Excerpts from a dataset
-- pv_equiv track=rewrite | github.com/HYUNMIN-KIM/flask_start | pattern_matcher/sentence_pattern_matcher.py | forward_match
-- ===== SOURCE A (Python) =====
-- def forward_match(sentence, prefix_list, str_array):
--     ret_list = []
--     if prefix_list is None:
--         for str_unit in str_array:
--             if sentence.startswith(str_unit):
--                 ret_list.append(str_unit)
--     else:
--         for prefix in prefix_list:
--             for str_unit in str_array:
--                 merged_str = prefix + str_unit
--                 if sentence.startswith(merged_str):
--                     ret_list.append(merged_str)
--
--     return ret_list
-- ===== SOURCE B (Python) =====
-- def forward_match(sentence, prefix_list, str_array):
--     # Index str_array once: unit -> list of its positions.
--     unit_index = {}
--     for i, u in enumerate(str_array):
--         unit_index[u] = unit_index.get(u, []) + [i]
--
--     def matches_at(suffix):
--         # Enumerate candidate match lengths of the suffix, look each prefix of
--         # the suffix up in the index, then restore str_array order by sorting
--         # the collected (position, unit) hits.
--         hits = []
--         for length in range(len(suffix) + 1):
--             t = suffix[:length]
--             hits.extend((i, t) for i in unit_index.get(t, []))
--         hits.sort(key=lambda h: h[0])
--         return hits
--
--     if prefix_list is None:
--         return [u for _, u in matches_at(sentence)]
--     ret_list = []
--     for p in prefix_list:
--         if sentence.startswith(p):
--             ret_list.extend(p + u for _, u in matches_at(sentence[len(p):]))
--     return ret_list
-- ===== Notes on version B (the rewrite author's own statement) =====
-- stated objective: alternative
-- what changed: B replaces the per-prefix scan of str_array (testing each prefix+str_unit concatenation against the sentence) by a dictionary built once mapping each unit to its positions; per matching prefix it enumerates the suffix's prefixes as dictionary keys, collects (position, unit) hits and sorts them by position to restore str_array order.
import Mathlib
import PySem

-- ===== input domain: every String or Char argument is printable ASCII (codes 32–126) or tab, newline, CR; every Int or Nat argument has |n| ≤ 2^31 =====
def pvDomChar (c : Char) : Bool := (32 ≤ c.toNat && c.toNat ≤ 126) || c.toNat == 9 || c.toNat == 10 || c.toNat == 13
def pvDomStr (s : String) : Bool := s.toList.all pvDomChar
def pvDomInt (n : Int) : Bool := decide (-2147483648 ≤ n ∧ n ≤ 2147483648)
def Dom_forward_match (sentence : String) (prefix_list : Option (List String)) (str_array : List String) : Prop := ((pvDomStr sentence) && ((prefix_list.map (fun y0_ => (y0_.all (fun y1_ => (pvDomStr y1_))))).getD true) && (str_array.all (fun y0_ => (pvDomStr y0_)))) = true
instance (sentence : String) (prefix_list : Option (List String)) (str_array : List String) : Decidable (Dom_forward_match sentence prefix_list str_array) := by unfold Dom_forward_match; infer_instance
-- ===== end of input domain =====

-- B indexes str_array once in a dict (unit -> positions), then per matching prefix enumerates the suffix's prefixes as dict keys and sorts the collected (position, unit) hits back into str_array order — the per-prefix scan over str_array disappears (alternative algorithm).


-- ===== PORT A =====
def forward_match (sentence : String) (prefix_list : Option (List String)) (str_array : List String) : List String :=
  match prefix_list with
  | none =>
      str_array.foldl (fun ret_list str_unit =>
        if PySem.Str.startswith sentence str_unit then ret_list ++ [str_unit] else ret_list) []
  | some pl =>
      pl.foldl (fun ret_list pfx =>
        str_array.foldl (fun ret_list str_unit =>
          let merged_str := pfx ++ str_unit
          if PySem.Str.startswith sentence merged_str then ret_list ++ [merged_str] else ret_list)
          ret_list) []

-- ===== PORT B =====
-- unit_index[u] = unit_index.get(u, []) + [i]  over enumerate(str_array)
def pvUnitIndex (str_array : List String) : PySem.Dict String (List Int) :=
  (PySem.List.enumerate str_array 0).foldl
    (fun d p => d.modify p.2 [] (· ++ [p.1])) PySem.Dict.empty

-- matches_at(suffix): look every prefix of the suffix up in the index, sort hits by position
def pvMatchesAt (unit_index : PySem.Dict String (List Int)) (suffix : String) : List (Int × String) :=
  let hits := (PySem.List.pyRange 0 (PySem.Str.len suffix + 1) 1).foldl
    (fun hits L =>
      let t := PySem.Str.slice suffix none (some L)
      hits ++ (unit_index.getD t []).map (fun i => (i, t))) []
  PySem.List.sorted hits (fun h => h.1) false

def forward_match_alt (sentence : String) (prefix_list : Option (List String)) (str_array : List String) : List String :=
  let unit_index := pvUnitIndex str_array
  match prefix_list with
  | none => (pvMatchesAt unit_index sentence).map (fun h => h.2)
  | some pl =>
      pl.foldl (fun ret_list p =>
        if PySem.Str.startswith sentence p then
          ret_list ++ (pvMatchesAt unit_index (PySem.Str.slice sentence (some (PySem.Str.len p)) none)).map (fun h => p ++ h.2)
        else ret_list) []

-- ===== PRECONDITION & SPEC =====
def Spec_forward_match (sentence : String) (prefix_list : Option (List String)) (str_array : List String) (out : List String) : Prop := out = forward_match_alt sentence prefix_list str_array
instance (sentence : String) (prefix_list : Option (List String)) (str_array : List String) (out : List String) : Decidable (Spec_forward_match sentence prefix_list str_array out) := by unfold Spec_forward_match; infer_instance

-- ===== CLAIM (what is proved, stated in full; the proofs are below) =====
def Claim_equal_forward_match : Prop := ∀ (sentence : String) (prefix_list : Option (List String)) (str_array : List String), Dom_forward_match sentence prefix_list str_array → Spec_forward_match sentence prefix_list str_array (forward_match sentence prefix_list str_array)

-- ===== LEMMAS AND PROOFS =====

-- prefix decomposition on lists
theorem pv_pfx_append_iff {α : Type} (a b s : List α) :
    a ++ b <+: s ↔ a <+: s ∧ b <+: s.drop a.length := by
  constructor
  · rintro ⟨t, rfl⟩
    exact ⟨⟨b ++ t, by simp⟩, by simp⟩
  · rintro ⟨⟨t, rfl⟩, hb⟩
    simp only [List.drop_left] at hb
    obtain ⟨u, rfl⟩ := hb
    exact ⟨u, by simp⟩

-- sentence.startswith(p+u) = sentence.startswith(p) && suffix.startswith(u)
theorem pv_startswith_append (sentence p u : String) :
    PySem.Str.startswith sentence (p ++ u)
      = (PySem.Str.startswith sentence p
         && PySem.Str.startswith (PySem.Str.slice sentence (some (PySem.Str.len p)) none) u) := by
  have h1 : (PySem.Str.slice sentence (some (PySem.Str.len p)) none).toList
      = sentence.toList.drop p.toList.length := by
    simp [PySem.Str.slice, PySem.Chars.slice_eq_listSlice, PySem.List.slice_from_natCast,
      PySem.Str.len]
  rw [Bool.eq_iff_iff]
  simp only [PySem.Str.startswith_eq, Bool.and_eq_true, PySem.Chars.startswith_iff,
    String.toList_append, h1]
  exact pv_pfx_append_iff _ _ _

theorem pv_unitIndex_getD (str_array : List String) (t : String) :
    (pvUnitIndex str_array).getD t []
      = ((PySem.List.enumerate str_array 0).filter (fun q => q.2 == t)).map (fun q => q.1) := by
  unfold pvUnitIndex
  have h := PySem.Dict.getD_foldl_modify_append
    ((PySem.List.enumerate str_array 0).map (fun p : Int × String => (p.2, p.1)))
    (PySem.Dict.empty (κ := String) (ν := List Int)) t
  rw [List.foldl_map] at h
  rw [h]
  simp [List.filter_map, List.map_map, Function.comp_def]

theorem pv_block (l : List (Int × String)) (t : String) :
    ((l.filter (fun q => q.2 == t)).map (fun q => q.1)).map (fun i => (i, t))
      = l.filter (fun q => q.2 == t) := by
  rw [List.map_map]
  conv_rhs => rw [← List.map_id (l.filter (fun q => q.2 == t))]
  apply List.map_congr_left
  intro q hq
  have hq2 := (List.mem_filter.mp hq).2
  simp only [beq_iff_eq] at hq2
  simp [Function.comp, ← hq2]

theorem pv_map_snd_filter (str_array : List String) (p : String → Bool) :
    ((PySem.List.enumerate str_array 0).filter (fun q => p q.2)).map (fun q => q.2)
      = str_array.filter p := by
  conv_rhs => rw [← PySem.List.map_snd_enumerate str_array 0]
  rw [List.filter_map]
  rfl

theorem pv_partition_perm (l : List (Int × String)) (ts : List String) (h : ts.Nodup) :
    (ts.flatMap (fun t => l.filter (fun q => q.2 == t))).Perm
      (l.filter (fun q => decide (q.2 ∈ ts))) := by
  induction ts with
  | nil => simp
  | cons t ts ih =>
      rcases List.nodup_cons.mp h with ⟨hnot, hnd⟩
      have ih' := ih hnd
      rw [List.flatMap_cons]
      have h1 : (l.filter (fun q => decide (q.2 ∈ t :: ts))).filter (fun q => q.2 == t)
          = l.filter (fun q => q.2 == t) := by
        rw [List.filter_filter]
        apply List.filter_congr
        intro x _
        by_cases hx : x.2 = t <;> simp [hx]
      have h2 : (l.filter (fun q => decide (q.2 ∈ t :: ts))).filter (fun q => !(q.2 == t))
          = l.filter (fun q => decide (q.2 ∈ ts)) := by
        rw [List.filter_filter]
        apply List.filter_congr
        intro x _
        by_cases hx : x.2 = t
        · simp [hx, hnot]
        · simp [hx]
      have hperm := List.filter_append_perm (fun q : Int × String => q.2 == t)
        (l.filter (fun q => decide (q.2 ∈ t :: ts)))
      rw [h1, h2] at hperm
      exact (List.Perm.append_left _ ih').trans hperm

theorem pv_slice_to_toList (s : String) (L : Int) (hL : 0 ≤ L) :
    (PySem.Str.slice s none (some L)).toList = s.toList.take L.toNat := by
  simp [PySem.Str.slice, PySem.Chars.slice_eq_listSlice]
  exact PySem.List.slice_to s.toList hL

theorem pv_len_toList (s : String) : PySem.Str.len s = (s.toList.length : Int) := by
  simp [PySem.Str.len]

theorem pv_ts_spec (s : String) (u : String) :
    (u ∈ (PySem.List.pyRange 0 (PySem.Str.len s + 1) 1).map
        (fun L => PySem.Str.slice s none (some L)))
      ↔ PySem.Str.startswith s u = true := by
  rw [List.mem_map]
  simp only [PySem.Str.startswith_eq, PySem.Chars.startswith_iff]
  constructor
  · rintro ⟨L, hL, rfl⟩
    rw [PySem.List.mem_pyRange_one] at hL
    rw [pv_slice_to_toList s L hL.1]
    exact List.take_prefix _ _
  · intro hpre
    refine ⟨(u.toList.length : Int), ?_, ?_⟩
    · rw [PySem.List.mem_pyRange_one, pv_len_toList]
      have := hpre.length_le
      omega
    · apply String.toList_inj.mp
      rw [pv_slice_to_toList s _ (by positivity)]
      simp only [Int.toNat_natCast]
      exact (List.prefix_iff_eq_take.mp hpre).symm

theorem pv_ts_nodup (s : String) :
    ((PySem.List.pyRange 0 (PySem.Str.len s + 1) 1).map
        (fun L => PySem.Str.slice s none (some L))).Nodup := by
  apply List.Nodup.map_on _ (PySem.List.nodup_pyRange_one 0 (PySem.Str.len s + 1))
  intro L1 h1 L2 h2 heq
  rw [PySem.List.mem_pyRange_one] at h1 h2
  rw [pv_len_toList] at h1 h2
  have := congrArg (fun t : String => t.toList.length) heq
  simp only [pv_slice_to_toList s L1 h1.1, pv_slice_to_toList s L2 h2.1,
    List.length_take] at this
  omega

theorem pv_matchesAt_eq (str_array : List String) (s : String) :
    pvMatchesAt (pvUnitIndex str_array) s
      = (PySem.List.enumerate str_array 0).filter (fun q => PySem.Str.startswith s q.2) := by
  unfold pvMatchesAt
  simp only [PySem.List.foldl_append_eq_flatMap, List.nil_append]
  have hb : (fun L => ((pvUnitIndex str_array).getD (PySem.Str.slice s none (some L)) []).map
        (fun i => (i, PySem.Str.slice s none (some L))))
      = (fun L => (PySem.List.enumerate str_array 0).filter
          (fun q => q.2 == PySem.Str.slice s none (some L))) := by
    funext L
    rw [pv_unitIndex_getD]
    exact pv_block _ _
  rw [hb]
  have hflat : ((PySem.List.pyRange 0 (PySem.Str.len s + 1) 1).map
        (fun L => PySem.Str.slice s none (some L))).flatMap
          (fun t => (PySem.List.enumerate str_array 0).filter (fun q => q.2 == t))
      = (PySem.List.pyRange 0 (PySem.Str.len s + 1) 1).flatMap
          (fun L => (PySem.List.enumerate str_array 0).filter
            (fun q => q.2 == PySem.Str.slice s none (some L))) := List.flatMap_map ..
  rw [← hflat]
  have hfil : ((PySem.List.enumerate str_array 0).filter (fun q => PySem.Str.startswith s q.2))
      = (PySem.List.enumerate str_array 0).filter (fun q => decide (q.2 ∈ (PySem.List.pyRange 0 (PySem.Str.len s + 1) 1).map (fun L => PySem.Str.slice s none (some L)))) := by
    apply List.filter_congr
    intro q _
    rw [Bool.eq_iff_iff, decide_eq_true_iff]
    exact (pv_ts_spec s q.2).symm.trans (by simp)
  apply PySem.List.sorted_eq_of_perm_of_pairwise_lt
  · rw [hfil]
    exact (pv_partition_perm _ _ (pv_ts_nodup s)).symm
  · apply List.Pairwise.filter
    have := PySem.List.pairwise_lt_pyRange_one (a := 0) (b := (str_array.length : Int))
    have hmf := PySem.List.map_fst_enumerate str_array 0
    rw [zero_add] at hmf
    rw [← hmf] at this
    exact List.pairwise_map.mp this

-- B's per-prefix block written as the filtered str_array
theorem pv_alt_map (str_array : List String) (sfx p : String) :
    (pvMatchesAt (pvUnitIndex str_array) sfx).map (fun h => p ++ h.2)
      = (str_array.filter (fun u => PySem.Str.startswith sfx u)).map (fun u => p ++ u) := by
  rw [pv_matchesAt_eq, ← pv_map_snd_filter str_array (fun u => PySem.Str.startswith sfx u),
    List.map_map]
  rfl

-- ===== VERDICT (by name: the statement is the Claim_ definition above) =====
set_option maxHeartbeats 1000000 in
theorem forward_match_spec : Claim_equal_forward_match := by
  intro sentence prefix_list str_array _
  unfold Spec_forward_match forward_match forward_match_alt
  match prefix_list with
  | none =>
      simp only []
      rw [PySem.List.foldl_append_if_eq_filter, List.nil_append, pv_matchesAt_eq,
        pv_map_snd_filter]
  | some pl =>
      simp only []
      have hg : ∀ (acc : List String) (p : String),
          str_array.foldl (fun ret_list str_unit =>
            let merged_str := p ++ str_unit
            if PySem.Str.startswith sentence merged_str then ret_list ++ [merged_str] else ret_list) acc
          = acc ++ (if PySem.Str.startswith sentence p then
              (pvMatchesAt (pvUnitIndex str_array)
                (PySem.Str.slice sentence (some (PySem.Str.len p)) none)).map (fun h => p ++ h.2)
            else []) := by
        intro acc p
        simp only [PySem.List.foldl_append_if (f := fun u => p ++ u)
          (p := fun u => PySem.Str.startswith sentence (p ++ u)) (l := str_array) (acc := acc)]
        congr 1
        rcases hp : PySem.Str.startswith sentence p with _ | _
        · have hnil : str_array.filter (fun u => PySem.Str.startswith sentence (p ++ u)) = [] := by
            apply List.filter_eq_nil_iff.mpr
            intro u _
            rw [pv_startswith_append, hp]
            simp
          rw [hnil]
          simp
        · simp only [reduceIte]
          rw [pv_alt_map]
          congr 1
          apply List.filter_congr
          intro u _
          rw [pv_startswith_append, hp, Bool.true_and]
      calc pl.foldl (fun ret_list p =>
              str_array.foldl (fun rl u =>
                let m := p ++ u
                if PySem.Str.startswith sentence m then rl ++ [m] else rl) ret_list) []
          = pl.foldl (fun ret_list p => ret_list ++ (if PySem.Str.startswith sentence p then
              (pvMatchesAt (pvUnitIndex str_array)
                (PySem.Str.slice sentence (some (PySem.Str.len p)) none)).map (fun h => p ++ h.2)
              else [])) [] := by
            apply PySem.List.foldl_congr_mem
            intro acc p _
            exact hg acc p
        _ = _ := by
            apply PySem.List.foldl_congr_mem
            intro acc p _
            rcases hp : PySem.Str.startswith sentence p with _ | _ <;> simp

## Assignment
Among the records above, only the lines between the line holding "simp [hx, hnot]" and the line holding "rw [List.mem_map]", inclusive, are to be output, exactly as written.

## Expected answer
        · simp [hx, hnot]
        · simp [hx]
      have hperm := List.filter_append_perm (fun q : Int × String => q.2 == t)
        (l.filter (fun q => decide (q.2 ∈ t :: ts)))
      rw [h1, h2] at hperm
      exact (List.Perm.append_left _ ih').trans hperm

theorem pv_slice_to_toList (s : String) (L : Int) (hL : 0 ≤ L) :
    (PySem.Str.slice s none (some L)).toList = s.toList.take L.toNat := by
  simp [PySem.Str.slice, PySem.Chars.slice_eq_listSlice]
  exact PySem.List.slice_to s.toList hL

theorem pv_len_toList (s : String) : PySem.Str.len s = (s.toList.length : Int) := by
  simp [PySem.Str.len]

theorem pv_ts_spec (s : String) (u : String) :
    (u ∈ (PySem.List.pyRange 0 (PySem.Str.len s + 1) 1).map
        (fun L => PySem.Str.slice s none (some L)))
      ↔ PySem.Str.startswith s u = true := by
  rw [List.mem_map]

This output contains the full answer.